Re: An Ellipsoidal Universe?

10/11/2006 2:04 PM

Not having had much experience in exploring such heady matters as the True Shape Of The Universe, I consulted with my quantum cat, Heisenberg (both of them, actually). I read to him your conclusion that the Universe is donut-shaped but, for a while, I couldn't get anything out of him. He had dissolved into a puddle of uncontrollable laughter. This called for patience.

Finally, after catching his breath (and still struggling with a fresh case of hiccups), Heisenberg assured me that (hic) yes, the Universe really (hic) is shaped like Christie (hic) Brinkley. Of this there can be no doubt. I tended to agree and we left for breakfast (by the way, if you ever come to Austin, there's a very nice little restaurant in town that makes truly heavenly migas and breakfast burritos).

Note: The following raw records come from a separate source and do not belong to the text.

-- pv_equiv track=rewrite | github.com/Krithids/open_book_test_Intech_additive_solutions | string_compression.py | second_compress
-- ===== SOURCE A (Python) =====
-- def second_compress(s):
--     result = ""
--     i = 0
--     group_chars = []
--     group_count = ""
--
--     while i < len(s):
--         char = s[i]
--         i += 1
--         count = ""
--         while i < len(s) and s[i].isdigit():
--             count += s[i]
--             i += 1
--
--         if not group_chars:
--             group_chars.append(char)
--             group_count = count
--         elif count == group_count:
--             group_chars.append(char)
--         else:
--             result += "".join(group_chars) + group_count
--             group_chars = [char]
--             group_count = count
--
--     # Add the final group
--     if group_chars:
--         result += "".join(group_chars) + group_count
--
--     return result
-- ===== SOURCE B (Python) =====
-- def second_compress(s):
--     # Phase 1: tokenize into (char, count-string) tokens
--     tokens = []
--     i = 0
--     n = len(s)
--     while i < n:
--         j = i + 1
--         while j < n and s[j].isdigit():
--             j += 1
--         tokens.append((s[i], s[i + 1:j]))
--         i = j
--     # Phase 2: no grouping state -- emit each char, and emit its count exactly
--     # when it ends a maximal run of equal counts (last token or next count differs)
--     out = []
--     for idx, (c, k) in enumerate(tokens):
--         out.append(c)
--         if idx + 1 == len(tokens) or tokens[idx + 1][1] != k:
--             out.append(k)
--     return ''.join(out)
-- ===== Notes on version B (the rewrite author's own statement) =====
-- stated objective: alternative
-- what changed: A streams through s maintaining a mutable current group (group_chars/group_count) and flushes it at count changes; B keeps no group state at all: it tokenizes s into (char,count-string) tokens, then emits each char unconditionally and its count only at a group boundary (one-token lookahead), joining once at the end.
import Mathlib
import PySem

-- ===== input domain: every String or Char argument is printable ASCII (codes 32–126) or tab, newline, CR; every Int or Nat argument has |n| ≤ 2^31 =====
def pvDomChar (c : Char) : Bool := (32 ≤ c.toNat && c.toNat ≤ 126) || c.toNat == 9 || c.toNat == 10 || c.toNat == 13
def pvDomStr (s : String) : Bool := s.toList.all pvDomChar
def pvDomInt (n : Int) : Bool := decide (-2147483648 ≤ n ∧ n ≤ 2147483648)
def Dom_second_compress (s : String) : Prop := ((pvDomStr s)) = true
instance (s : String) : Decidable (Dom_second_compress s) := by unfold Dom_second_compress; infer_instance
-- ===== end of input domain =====

-- B replaces A's mutable-group streaming loop by: tokenize into (char, count-string)
-- tokens, then emit each char and its count only at a group boundary via one-token
-- lookahead — no group accumulator (objective: alternative).
-- Strings are modelled as List Char (PySem convention); s[i].isdigit() is PySem.Chars.isdigit.

-- ===== PORT A =====
-- inner while: count += s[i] while s[i].isdigit()
def scA (acc : List Char) : List Char → List Char × List Char
  | [] => (acc, [])
  | c :: rest => if PySem.Chars.isdigit c then scA (acc ++ [c]) rest else (acc, c :: rest)

theorem scA_snd_length_le (acc cs : List Char) : (scA acc cs).2.length ≤ cs.length := by
  induction cs generalizing acc with
  | nil => simp [scA]
  | cons c rest ih =>
    simp only [scA]
    split
    · exact Nat.le_trans (ih _) (Nat.le_succ _)
    · simp

-- the outer while loop of A, state = (remaining input, result, group_chars, group_count)
def aLoop : List Char → List Char → List Char → List Char → List Char
  | [], result, gc, gcount => if gc = [] then result else result ++ gc ++ gcount
  | c :: rest, result, gc, gcount =>
    let p := scA [] rest
    if gc = [] then aLoop p.2 result [c] p.1
    else if p.1 = gcount then aLoop p.2 result (gc ++ [c]) gcount
    else aLoop p.2 (result ++ gc ++ gcount) [c] p.1
termination_by cs _ _ _ => cs.length
decreasing_by all_goals
  exact Nat.lt_succ_of_le (scA_snd_length_le [] rest)

def second_compress (s : String) : String :=
  String.ofList (aLoop s.toList [] [] [])

-- ===== PORT B =====
-- Phase 1: tokens.append((s[i], s[i+1:j])) where j scans the digit run after i
def tokenizeB : List (Char × List Char) → List Char → List (Char × List Char)
  | acc, [] => acc
  | acc, c :: rest =>
    tokenizeB (acc ++ [(c, rest.takeWhile PySem.Chars.isdigit)])
      (rest.dropWhile PySem.Chars.isdigit)
termination_by _ cs => cs.length
decreasing_by
  exact Nat.lt_succ_of_le (List.length_dropWhile_le _ _)

-- Phase 2: out.append(c); out.append(k) iff last token or next token's count differs
def emitB : List (Char × List Char) → List Char
  | [] => []
  | (c, k) :: ts =>
    (c :: (match ts with
           | [] => k
           | (_, k') :: _ => if k' ≠ k then k else [])) ++ emitB ts

def second_compress_alt (s : String) : String :=
  String.ofList (emitB (tokenizeB [] s.toList))

-- ===== PRECONDITION & SPEC =====
def Spec_second_compress (s : String) (out : String) : Prop := out = second_compress_alt s
instance (s : String) (out : String) : Decidable (Spec_second_compress s out) := by unfold Spec_second_compress; infer_instance

-- ===== CLAIM =====
def Claim_equal_second_compress : Prop := ∀ (s : String), Dom_second_compress s → Spec_second_compress s (second_compress s)

-- ===== LEMMAS AND PROOFS =====

-- A's inner while is exactly the takeWhile/dropWhile split of the digit run
theorem scA_eq (acc cs : List Char) :
    scA acc cs = (acc ++ cs.takeWhile PySem.Chars.isdigit, cs.dropWhile PySem.Chars.isdigit) := by
  induction cs generalizing acc with
  | nil => simp [scA]
  | cons c rest ih =>
    simp only [scA, List.takeWhile_cons, List.dropWhile_cons]
    split <;> simp_all

-- B's tokenizer without the accumulator
def toks : List Char → List (Char × List Char)
  | [] => []
  | c :: rest =>
    (c, rest.takeWhile PySem.Chars.isdigit) :: toks (rest.dropWhile PySem.Chars.isdigit)
termination_by cs => cs.length
decreasing_by
  exact Nat.lt_succ_of_le (List.length_dropWhile_le _ _)

theorem tokenizeB_eq_aux (n : Nat) :
    ∀ (cs : List Char), cs.length ≤ n → ∀ (acc : List (Char × List Char)),
      tokenizeB acc cs = acc ++ toks cs := by
  induction n with
  | zero =>
    intro cs hcs acc
    cases cs with
    | nil => simp [tokenizeB, toks]
    | cons c rest => simp at hcs
  | succ n ih =>
    intro cs hcs acc
    cases cs with
    | nil => simp [tokenizeB, toks]
    | cons c rest =>
      have hlen : (List.dropWhile PySem.Chars.isdigit rest).length ≤ n := by
        have := List.length_dropWhile_le PySem.Chars.isdigit rest
        simp only [List.length_cons] at hcs
        omega
      rw [tokenizeB, toks, ih _ hlen, List.append_assoc]
      rfl

-- the tail of the output while "inside" a group whose count is k
def tailEmit (k : List Char) : List (Char × List Char) → List Char
  | [] => k
  | (c, cnt) :: ts => if cnt = k then c :: tailEmit k ts else k ++ c :: tailEmit cnt ts

theorem emitB_cons (c : Char) (k : List Char) (ts : List (Char × List Char)) :
    emitB ((c, k) :: ts) = c :: tailEmit k ts := by
  induction ts generalizing c k with
  | nil => simp [emitB, tailEmit]
  | cons t ts ih =>
    obtain ⟨c', k'⟩ := t
    rw [emitB, ih, tailEmit]
    by_cases h : k' = k
    · subst h; simp
    · simp [h]

-- A's loop, restated as a recursion over the token list
def foldA : List (Char × List Char) → List Char → List Char → List Char → List Char
  | [], r, gc, k => if gc = [] then r else r ++ gc ++ k
  | (c, cnt) :: ts, r, gc, k =>
    if gc = [] then foldA ts r [c] cnt
    else if cnt = k then foldA ts r (gc ++ [c]) k
    else foldA ts (r ++ gc ++ k) [c] cnt

theorem aLoop_eq_foldA_aux (n : Nat) :
    ∀ (cs : List Char), cs.length ≤ n → ∀ (r gc k : List Char),
      aLoop cs r gc k = foldA (toks cs) r gc k := by
  induction n with
  | zero =>
    intro cs hcs r gc k
    cases cs with
    | nil => simp [aLoop, toks, foldA]
    | cons c rest => simp at hcs
  | succ n ih =>
    intro cs hcs r gc k
    cases cs with
    | nil => simp [aLoop, toks, foldA]
    | cons c rest =>
      have hlen : (List.dropWhile PySem.Chars.isdigit rest).length ≤ n := by
        have := List.length_dropWhile_le PySem.Chars.isdigit rest
        simp only [List.length_cons] at hcs
        omega
      rw [aLoop, toks, foldA]
      simp only [scA_eq, List.nil_append]
      split_ifs with h1 h2 <;> exact ih _ hlen _ _ _

-- main invariant: with a nonempty current group, A's fold = emitted prefix ++ group ++ tail
theorem foldA_eq_tailEmit (ts : List (Char × List Char)) :
    ∀ (r gc k : List Char), gc ≠ [] →
      foldA ts r gc k = r ++ gc ++ tailEmit k ts := by
  induction ts with
  | nil => intro r gc k h; simp [foldA, tailEmit, h]
  | cons t ts ih =>
    intro r gc k h
    obtain ⟨c, cnt⟩ := t
    rw [foldA]
    simp only [if_neg h]
    by_cases hc : cnt = k
    · subst hc
      rw [if_pos rfl, ih r (gc ++ [c]) cnt (by simp), tailEmit, if_pos rfl]
      simp
    · rw [if_neg hc, ih (r ++ gc ++ k) [c] cnt (by simp), tailEmit, if_neg hc]
      simp

theorem main_eq (s : String) : second_compress s = second_compress_alt s := by
  unfold second_compress second_compress_alt
  rw [aLoop_eq_foldA_aux s.toList.length s.toList (le_refl _), tokenizeB_eq_aux s.toList.length s.toList (le_refl _), List.nil_append]
  cases hts : toks s.toList with
  | nil => simp [foldA, emitB]
  | cons t ts =>
    obtain ⟨c, cnt⟩ := t
    rw [foldA, emitB_cons]
    rw [foldA_eq_tailEmit ts [] [c] cnt (by simp)]
    simp

-- ===== VERDICT =====
theorem second_compress_spec : Claim_equal_second_compress := by
  intro s _
  unfold Spec_second_compress
  exact main_eq s
-- pv_equiv track=rewrite | github.com/ItamarRocha/DailyByte | week_009/day63_movingbricks.py | moving_bricks
-- ===== SOURCE A (Python) =====
-- def moving_bricks(bricks):
--     bricks.sort()
--
--     total_sum = 0
--     counter = 0
--     i = 0
--
--     while i < len(bricks):
--         if total_sum + bricks[i] >= 5000:
--             return counter
--
--         total_sum += bricks[i]
--         counter += 1
--         i+=1
--
--     return counter
-- ===== SOURCE B (Python) =====
-- def moving_bricks(bricks):
--     bricks.sort()
--     # stage 1: prefix-sum table
--     cumsum = []
--     t = 0
--     for b in bricks:
--         t += b
--         cumsum.append(t)
--     # stage 2: binary search for the first prefix sum >= 5000
--     # (the predicate "prefix sum >= 5000" is monotone along a sorted list:
--     # once a prefix sum reaches 5000 > 0 the largest brick so far is positive,
--     # so every later brick is positive and the sums keep growing)
--     lo, hi = 0, len(cumsum)
--     while lo < hi:
--         mid = (lo + hi) // 2
--         if cumsum[mid] < 5000:
--             lo = mid + 1
--         else:
--             hi = mid
--     return lo
-- ===== Notes on version B (the rewrite author's own statement) =====
-- stated objective: alternative
-- what changed: Replaces A's greedy linear accumulation with early exit by two staged passes: build the full prefix-sum table, then binary-search it for the first prefix sum >= 5000 (the predicate is monotone along the sorted list).
import Mathlib
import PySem

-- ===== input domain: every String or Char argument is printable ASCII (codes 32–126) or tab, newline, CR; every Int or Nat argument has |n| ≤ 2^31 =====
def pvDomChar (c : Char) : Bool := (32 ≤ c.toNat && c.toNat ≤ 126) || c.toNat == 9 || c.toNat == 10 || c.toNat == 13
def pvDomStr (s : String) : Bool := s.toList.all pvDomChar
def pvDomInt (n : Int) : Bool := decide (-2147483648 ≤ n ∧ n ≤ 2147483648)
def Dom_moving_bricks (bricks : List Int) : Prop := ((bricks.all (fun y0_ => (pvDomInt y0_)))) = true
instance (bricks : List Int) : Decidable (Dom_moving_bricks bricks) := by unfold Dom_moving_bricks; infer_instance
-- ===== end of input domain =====

-- B replaces A's greedy accumulation with early exit by two staged passes: a full
-- prefix-sum table, then a binary search for the first prefix sum >= 5000.
-- Both sort the list in place; the equivalence proved is about the return value.

-- ===== PORT A =====
-- A's while loop over the sorted list: state (total_sum, counter), early return on >= 5000.
def mbLoopA : List Int → Int → Int → Int
  | [], _, counter => counter
  | b :: rest, total_sum, counter =>
      if total_sum + b ≥ 5000 then counter
      else mbLoopA rest (total_sum + b) (counter + 1)

def moving_bricks (bricks : List Int) : Int :=
  mbLoopA (PySem.List.sorted bricks (fun x => x)) 0 0

-- ===== PORT B =====
-- Source B's first pass: t += b; cumsum.append(t).
def mbAccum : Int → List Int → List Int
  | _, [] => []
  | t, x :: xs => (t + x) :: mbAccum (t + x) xs

-- Source B's while loop: lo/hi are nonnegative ints with lo ≤ hi ≤ len(cumsum), so Nat with
-- Nat division matches Python's // and cumsum[mid] (mid < len) is List.getD mid 0.
def mbSearch (cumsum : List Int) (lo hi : Nat) : Nat :=
  if lo < hi then
    let mid := (lo + hi) / 2
    if cumsum.getD mid 0 < 5000 then mbSearch cumsum (mid + 1) hi
    else mbSearch cumsum lo mid
  else lo
termination_by hi - lo
decreasing_by all_goals omega

def moving_bricks_alt (bricks : List Int) : Int :=
  let cumsum := mbAccum 0 (PySem.List.sorted bricks (fun x => x))
  ((mbSearch cumsum 0 cumsum.length : Nat) : Int)

-- ===== PRECONDITION & SPEC =====
def Spec_moving_bricks (bricks : List Int) (out : Int) : Prop := out = moving_bricks_alt bricks
instance (bricks : List Int) (out : Int) : Decidable (Spec_moving_bricks bricks out) := by unfold Spec_moving_bricks; infer_instance

-- ===== CLAIM (what is proved, stated in full; the proofs are below) =====
def Claim_equal_moving_bricks : Prop := ∀ (bricks : List Int), Dom_moving_bricks bricks → Spec_moving_bricks bricks (moving_bricks bricks)

-- ===== LEMMAS AND PROOFS =====

-- A's loop counts the prefix sums strictly below 5000.
theorem mbLoopA_eq_takeWhile (xs : List Int) : ∀ (t c : Int),
    mbLoopA xs t c = c + (((mbAccum t xs).takeWhile (fun s => s < 5000)).length : Int) := by
  induction xs with
  | nil => intro t c; simp [mbLoopA, mbAccum]
  | cons x rest ih =>
      intro t c
      by_cases h : t + x ≥ 5000
      · simp [mbLoopA, mbAccum, h]
      · have hlt : t + x < 5000 := by omega
        simp [mbLoopA, mbAccum, h, hlt, ih]
        omega

theorem mbAccum_length (xs : List Int) : ∀ t, (mbAccum t xs).length = xs.length := by
  induction xs with
  | nil => intro t; simp [mbAccum]
  | cons x rest ih => intro t; simp [mbAccum, ih]

theorem mbAccum_getD (xs : List Int) : ∀ (i : Nat) (t : Int), i < xs.length →
    (mbAccum t xs).getD i 0 = t + (xs.take (i + 1)).sum := by
  induction xs with
  | nil => intro i t h; simp at h
  | cons x rest ih =>
      intro i t h
      cases i with
      | zero => simp [mbAccum]
      | succ j =>
          have hj : j < rest.length := by simpa using h
          rw [show mbAccum t (x :: rest) = (t + x) :: mbAccum (t + x) rest from rfl,
              List.getD_cons_succ, ih j (t + x) hj, List.take_succ_cons, List.sum_cons]
          ring

-- partial sums of a sorted list are bounded by (i+1) * (its i-th element)
theorem take_sum_le (ys : List Int)
    (hs : ∀ (p q : Nat) (hpq : p ≤ q) (hq : q < ys.length),
      ys[p]'(Nat.lt_of_le_of_lt hpq hq) ≤ ys[q]) :
    ∀ i : Nat, (hi : i < ys.length) → (ys.take (i + 1)).sum ≤ (i + 1 : Int) * ys[i] := by
  intro i
  induction i with
  | zero =>
      intro hi
      simp [List.sum_take_succ ys 0 hi]
  | succ j ihj =>
      intro hi
      have hj : j < ys.length := by omega
      have h1 : (ys.take (j + 1)).sum ≤ (j + 1 : Int) * ys[j] := ihj hj
      have h2 : ys[j] ≤ ys[j+1] := hs j (j+1) (by omega) hi
      have h3 : (ys.take (j + 2)).sum = (ys.take (j + 1)).sum + ys[j+1] :=
        List.sum_take_succ ys (j+1) hi
      have h4 : (j + 1 : Int) * ys[j] ≤ (j + 1 : Int) * ys[j+1] := by
        have : (0 : Int) ≤ (j + 1 : Int) := by positivity
        exact mul_le_mul_of_nonneg_left h2 this
      have h5 : (ys.take (j + 1 + 1)).sum ≤ (j + 1 : Int) * ys[j+1] + ys[j+1] := by
        rw [h3]; push_cast at h1 h4 ⊢; linarith
      have h6 : (j + 1 : Int) * ys[j+1] + ys[j+1] = (j + 1 + 1 : Int) * ys[j+1] := by ring
      push_cast
      linarith

-- along a sorted list, "prefix sum ≥ 5000" is monotone in the index
theorem take_sum_mono (ys : List Int)
    (hs : ∀ (p q : Nat) (hpq : p ≤ q) (hq : q < ys.length),
      ys[p]'(Nat.lt_of_le_of_lt hpq hq) ≤ ys[q]) :
    ∀ i j : Nat, i ≤ j → (hj : j < ys.length) →
      (5000 : Int) ≤ (ys.take (i + 1)).sum → (5000 : Int) ≤ (ys.take (j + 1)).sum := by
  intro i j hij
  induction j with
  | zero =>
      intro hj h5
      have hi0 : i = 0 := Nat.le_zero.mp hij
      simpa [hi0] using h5
  | succ k ihk =>
      intro hj h5
      by_cases hik : i ≤ k
      · have hk : k < ys.length := by omega
        have hSk : (5000 : Int) ≤ (ys.take (k + 1)).sum := ihk hik hk h5
        have hbound := take_sum_le ys hs k hk
        have hpos : (1 : Int) ≤ ys[k] := by
          by_contra hcon
          have hle : ys[k] ≤ 0 := by omega
          have hp1 : ((k : Int) + 1) * ys[k] ≤ 0 :=
            mul_nonpos_of_nonneg_of_nonpos (by positivity) hle
          push_cast at hbound
          linarith
        have h2 : ys[k] ≤ ys[k+1] := hs k (k+1) (by omega) hj
        have h3 : (ys.take (k + 1 + 1)).sum = (ys.take (k + 1)).sum + ys[k+1] :=
          List.sum_take_succ ys (k+1) hj
        linarith
      · have : i = k + 1 := by omega
        subst this; exact h5

-- characterisation of the takeWhile count
theorem takeWhile_len_le (l : List Int) :
    (l.takeWhile (fun s => s < 5000)).length ≤ l.length := by
  exact (List.takeWhile_sublist _).length_le

theorem takeWhile_lt (l : List Int) :
    ∀ i : Nat, i < (l.takeWhile (fun s => s < 5000)).length → l.getD i 0 < 5000 := by
  induction l with
  | nil => intro i h; simp at h
  | cons x rest ih =>
      intro i h
      by_cases hx : x < 5000
      · cases i with
        | zero => simpa using hx
        | succ j =>
            simp [hx] at h
            simpa using ih j (by omega)
      · simp [hx] at h

theorem takeWhile_ge (l : List Int) :
    (l.takeWhile (fun s => s < 5000)).length < l.length →
      (5000 : Int) ≤ l.getD (l.takeWhile (fun s => s < 5000)).length 0 := by
  induction l with
  | nil => intro h; simp at h
  | cons x rest ih =>
      intro h
      by_cases hx : x < 5000
      · simp [hx] at h ⊢
        exact ih (by omega)
      · simp [hx]
        omega

-- binary-search correctness: with a monotone cutoff predicate, mbSearch returns the
-- takeWhile count
theorem mbSearch_eq (cum : List Int)
    (hmono : ∀ i j : Nat, i ≤ j → j < cum.length →
        (5000 : Int) ≤ cum.getD i 0 → (5000 : Int) ≤ cum.getD j 0) :
    ∀ (k lo hi : Nat), hi - lo = k → lo ≤ hi → hi ≤ cum.length →
      (∀ i : Nat, i < lo → cum.getD i 0 < 5000) →
      (∀ i : Nat, hi ≤ i → i < cum.length → (5000 : Int) ≤ cum.getD i 0) →
      mbSearch cum lo hi = (cum.takeWhile (fun s => s < 5000)).length := by
  intro k
  induction k using Nat.strong_induction_on with
  | _ k ih =>
      intro lo hi hk hlh hhn hlow hhigh
      by_cases h : lo < hi
      · rw [mbSearch]
        simp only [h, if_true]
        set mid := (lo + hi) / 2 with hmid
        have hm1 : lo ≤ mid := by omega
        have hm2 : mid < hi := by omega
        by_cases hc : cum.getD mid 0 < 5000
        · simp only [hc, if_true]
          exact ih (hi - (mid + 1)) (by omega) (mid + 1) hi rfl (by omega) hhn
            (by
              intro i hi'
              by_cases hi2 : i < lo
              · exact hlow i hi2
              · -- i ≤ mid : if S i ≥ 5000 then S mid ≥ 5000, contradiction
                by_contra hcon
                have : (5000 : Int) ≤ cum.getD i 0 := by omega
                have := hmono i mid (by omega) (by omega) this
                omega)
            hhigh
        · simp only [hc, if_false]
          exact ih (mid - lo) (by omega) lo mid rfl (by omega) (by omega) hlow
            (by
              intro i hi1 hi2
              exact hmono mid i (by omega) hi2 (by omega))
      · rw [mbSearch]
        simp only [h, if_false]
        have hlo : lo = hi := by omega
        subst hlo
        -- lo is exactly the takeWhile count
        set t := (cum.takeWhile (fun s => s < 5000)).length with ht
        have htle := takeWhile_len_le cum
        by_cases h1 : t < lo
        · exfalso
          have hg := takeWhile_ge cum (by omega)
          rw [← ht] at hg
          have hl := hlow t h1
          omega
        · by_cases h2 : lo < t
          · exfalso
            have := takeWhile_lt cum lo (by omega)
            have := hhigh lo (le_refl _) (by omega)
            omega
          · omega

-- ===== VERDICT (by name: the statement is the Claim_ definition above) =====
theorem moving_bricks_spec : Claim_equal_moving_bricks := by
  intro bricks _
  unfold Spec_moving_bricks moving_bricks moving_bricks_alt
  set ys := PySem.List.sorted bricks (fun x => x) with hys
  set cum := mbAccum 0 ys with hcum
  have hlen : cum.length = ys.length := mbAccum_length ys 0
  have hsorted : ∀ (p q : Nat) (hpq : p ≤ q) (hq : q < ys.length),
      ys[p]'(Nat.lt_of_le_of_lt hpq hq) ≤ ys[q] := by
    intro p q hpq hq
    exact PySem.List.sorted_id_getElem_mono bricks hpq (by simpa [hys] using hq)
  have hgetD : ∀ i : Nat, i < cum.length → cum.getD i 0 = (ys.take (i + 1)).sum := by
    intro i hi
    have := mbAccum_getD ys i 0 (by omega)
    simpa using this
  have hmono : ∀ i j : Nat, i ≤ j → j < cum.length →
      (5000 : Int) ≤ cum.getD i 0 → (5000 : Int) ≤ cum.getD j 0 := by
    intro i j hij hj h5
    rw [hgetD j hj]
    rw [hgetD i (by omega)] at h5
    exact take_sum_mono ys hsorted i j hij (by omega) h5
  have hsearch := mbSearch_eq cum hmono cum.length 0 cum.length rfl (by omega) (le_refl _)
    (by intro i hi; omega) (by intro i hi1 hi2; omega)
  rw [mbLoopA_eq_takeWhile ys 0 0]
  change (0 : Int) + ((List.takeWhile (fun s => decide (s < 5000)) cum).length : Int)
      = ((mbSearch cum 0 cum.length : Nat) : Int)
  rw [hsearch]
  omega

As Heisenberg and I have always been interested in what makes people tick, we pondered the sort of situations in your own life that might have given rise to such a ridiculous conclusion on your part. We quickly narrowed the field down to three:

1) You make your living as cop. But you don't like jam;

2) You wrote your post on an empty stomach (unwise, as your example makes perfectly clear);

3) Both.

Not having actually had the opportunity to perform any physical measurements of your personal situation, Heisenberg tends to prefer the superposition of states implied by Choice Number 3. (And, as an aside, I might point out here that uncertainty has always made Heisenberg rather uncomfortable. He tends to avoid it by hedging his bets - and so does his counterpart (whom I've never actually met). Personally I find this trait of his to be a constant source of irritation. He's always waffling about something.)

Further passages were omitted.